Exercise goal —
Below is a listing from which only part is wanted; return exactly the lines from the one with "simp only [List.foldl_cons, pvGo]" up to and including the one with "theorem pvGo_append (l".

Data for the task —
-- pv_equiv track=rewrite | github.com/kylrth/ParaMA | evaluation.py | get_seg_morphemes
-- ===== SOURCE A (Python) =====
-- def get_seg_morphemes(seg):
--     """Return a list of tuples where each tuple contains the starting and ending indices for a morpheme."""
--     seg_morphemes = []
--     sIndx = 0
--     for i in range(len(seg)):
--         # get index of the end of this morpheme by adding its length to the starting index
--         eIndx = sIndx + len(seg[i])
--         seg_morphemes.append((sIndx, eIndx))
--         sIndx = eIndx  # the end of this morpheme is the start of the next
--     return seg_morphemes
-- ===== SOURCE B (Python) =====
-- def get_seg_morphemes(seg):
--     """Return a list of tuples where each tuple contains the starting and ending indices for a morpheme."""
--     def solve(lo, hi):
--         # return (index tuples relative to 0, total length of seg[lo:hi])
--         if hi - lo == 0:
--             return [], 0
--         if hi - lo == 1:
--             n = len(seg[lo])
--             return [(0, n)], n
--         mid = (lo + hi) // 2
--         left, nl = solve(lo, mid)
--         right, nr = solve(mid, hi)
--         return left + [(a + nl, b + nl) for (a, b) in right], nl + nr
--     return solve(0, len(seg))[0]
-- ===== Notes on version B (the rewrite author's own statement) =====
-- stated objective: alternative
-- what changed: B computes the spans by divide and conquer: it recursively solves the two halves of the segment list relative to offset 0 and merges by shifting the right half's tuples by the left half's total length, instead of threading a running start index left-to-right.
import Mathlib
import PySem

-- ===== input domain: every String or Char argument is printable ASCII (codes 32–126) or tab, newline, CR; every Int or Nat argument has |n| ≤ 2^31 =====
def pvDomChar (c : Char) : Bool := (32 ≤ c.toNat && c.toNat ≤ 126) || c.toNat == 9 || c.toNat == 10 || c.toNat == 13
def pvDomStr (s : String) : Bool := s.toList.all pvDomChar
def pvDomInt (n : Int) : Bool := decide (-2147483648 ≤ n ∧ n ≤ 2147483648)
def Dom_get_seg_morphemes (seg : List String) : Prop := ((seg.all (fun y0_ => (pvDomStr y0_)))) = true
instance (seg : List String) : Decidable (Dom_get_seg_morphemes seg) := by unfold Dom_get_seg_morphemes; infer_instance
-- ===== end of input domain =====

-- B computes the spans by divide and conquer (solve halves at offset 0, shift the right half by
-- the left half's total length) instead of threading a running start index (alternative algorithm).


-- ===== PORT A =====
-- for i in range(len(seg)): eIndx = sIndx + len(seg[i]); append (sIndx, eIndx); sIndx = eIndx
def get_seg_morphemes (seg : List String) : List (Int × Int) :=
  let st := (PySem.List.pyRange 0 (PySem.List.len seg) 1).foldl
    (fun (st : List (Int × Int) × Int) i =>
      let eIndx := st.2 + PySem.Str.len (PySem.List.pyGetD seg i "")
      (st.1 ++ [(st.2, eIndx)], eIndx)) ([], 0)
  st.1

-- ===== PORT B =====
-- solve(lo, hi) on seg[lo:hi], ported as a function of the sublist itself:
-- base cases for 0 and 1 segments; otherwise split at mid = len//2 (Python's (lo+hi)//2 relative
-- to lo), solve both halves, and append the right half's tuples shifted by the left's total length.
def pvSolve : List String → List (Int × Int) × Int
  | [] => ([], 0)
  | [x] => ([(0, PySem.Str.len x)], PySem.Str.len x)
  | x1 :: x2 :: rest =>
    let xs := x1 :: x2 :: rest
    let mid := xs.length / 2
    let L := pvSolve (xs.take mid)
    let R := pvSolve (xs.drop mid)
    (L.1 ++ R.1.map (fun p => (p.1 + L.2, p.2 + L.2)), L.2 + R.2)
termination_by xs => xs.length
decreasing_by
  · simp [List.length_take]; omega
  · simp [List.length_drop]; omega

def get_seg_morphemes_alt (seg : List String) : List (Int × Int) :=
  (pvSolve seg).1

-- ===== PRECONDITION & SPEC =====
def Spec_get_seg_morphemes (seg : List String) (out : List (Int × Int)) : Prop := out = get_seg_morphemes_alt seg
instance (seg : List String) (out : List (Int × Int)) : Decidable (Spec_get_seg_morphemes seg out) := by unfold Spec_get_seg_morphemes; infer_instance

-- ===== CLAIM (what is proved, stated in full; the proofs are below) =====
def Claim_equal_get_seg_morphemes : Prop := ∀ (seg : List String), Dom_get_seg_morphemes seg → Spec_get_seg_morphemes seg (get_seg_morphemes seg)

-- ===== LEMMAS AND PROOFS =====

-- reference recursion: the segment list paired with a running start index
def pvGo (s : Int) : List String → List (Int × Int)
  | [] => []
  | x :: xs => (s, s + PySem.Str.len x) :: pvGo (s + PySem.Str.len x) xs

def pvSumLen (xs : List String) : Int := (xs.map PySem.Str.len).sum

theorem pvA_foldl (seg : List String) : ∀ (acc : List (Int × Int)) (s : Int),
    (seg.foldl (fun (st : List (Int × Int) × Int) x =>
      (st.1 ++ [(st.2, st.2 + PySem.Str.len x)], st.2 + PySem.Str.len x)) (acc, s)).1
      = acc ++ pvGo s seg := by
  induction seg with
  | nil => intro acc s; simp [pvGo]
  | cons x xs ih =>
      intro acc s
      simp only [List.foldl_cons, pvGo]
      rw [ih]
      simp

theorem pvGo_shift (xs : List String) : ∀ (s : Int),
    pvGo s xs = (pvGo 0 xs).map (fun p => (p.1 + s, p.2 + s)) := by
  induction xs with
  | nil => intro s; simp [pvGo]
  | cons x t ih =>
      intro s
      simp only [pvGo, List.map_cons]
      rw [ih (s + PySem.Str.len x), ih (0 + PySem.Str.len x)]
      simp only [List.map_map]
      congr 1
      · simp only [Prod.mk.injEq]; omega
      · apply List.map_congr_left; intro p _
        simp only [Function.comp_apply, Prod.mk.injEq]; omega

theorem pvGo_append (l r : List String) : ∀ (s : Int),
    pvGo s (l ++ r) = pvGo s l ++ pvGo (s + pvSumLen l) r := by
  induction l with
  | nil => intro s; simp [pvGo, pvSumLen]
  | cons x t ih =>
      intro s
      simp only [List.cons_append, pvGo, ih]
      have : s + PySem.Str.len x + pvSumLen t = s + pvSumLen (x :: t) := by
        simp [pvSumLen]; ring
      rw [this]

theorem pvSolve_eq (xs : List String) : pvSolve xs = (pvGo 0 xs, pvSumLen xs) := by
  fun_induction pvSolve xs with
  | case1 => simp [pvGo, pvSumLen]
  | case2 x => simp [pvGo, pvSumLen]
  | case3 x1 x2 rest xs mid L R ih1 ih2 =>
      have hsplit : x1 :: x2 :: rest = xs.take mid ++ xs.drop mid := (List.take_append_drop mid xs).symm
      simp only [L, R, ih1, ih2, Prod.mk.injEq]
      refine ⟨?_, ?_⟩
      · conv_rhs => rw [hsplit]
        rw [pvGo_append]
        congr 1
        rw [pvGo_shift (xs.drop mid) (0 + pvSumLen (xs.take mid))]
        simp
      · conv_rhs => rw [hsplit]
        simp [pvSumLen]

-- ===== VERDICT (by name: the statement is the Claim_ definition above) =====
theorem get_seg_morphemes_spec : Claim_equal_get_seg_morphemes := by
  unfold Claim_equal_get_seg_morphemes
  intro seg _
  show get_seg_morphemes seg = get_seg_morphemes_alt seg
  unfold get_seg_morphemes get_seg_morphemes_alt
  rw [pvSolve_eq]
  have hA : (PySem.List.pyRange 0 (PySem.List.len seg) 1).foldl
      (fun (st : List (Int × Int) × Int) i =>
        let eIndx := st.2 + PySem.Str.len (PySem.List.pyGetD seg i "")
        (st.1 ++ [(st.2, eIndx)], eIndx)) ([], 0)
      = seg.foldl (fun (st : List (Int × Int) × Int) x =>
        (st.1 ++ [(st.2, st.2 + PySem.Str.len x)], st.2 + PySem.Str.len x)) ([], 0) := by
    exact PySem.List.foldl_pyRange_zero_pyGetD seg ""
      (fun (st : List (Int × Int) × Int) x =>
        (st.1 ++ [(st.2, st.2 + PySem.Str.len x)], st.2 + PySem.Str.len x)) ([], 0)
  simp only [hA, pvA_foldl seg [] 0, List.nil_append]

Answer to this problem —
      simp only [List.foldl_cons, pvGo]
      rw [ih]
      simp

theorem pvGo_shift (xs : List String) : ∀ (s : Int),
    pvGo s xs = (pvGo 0 xs).map (fun p => (p.1 + s, p.2 + s)) := by
  induction xs with
  | nil => intro s; simp [pvGo]
  | cons x t ih =>
      intro s
      simp only [pvGo, List.map_cons]
      rw [ih (s + PySem.Str.len x), ih (0 + PySem.Str.len x)]
      simp only [List.map_map]
      congr 1
      · simp only [Prod.mk.injEq]; omega
      · apply List.map_congr_left; intro p _
        simp only [Function.comp_apply, Prod.mk.injEq]; omega

theorem pvGo_append (l r : List String) : ∀ (s : Int),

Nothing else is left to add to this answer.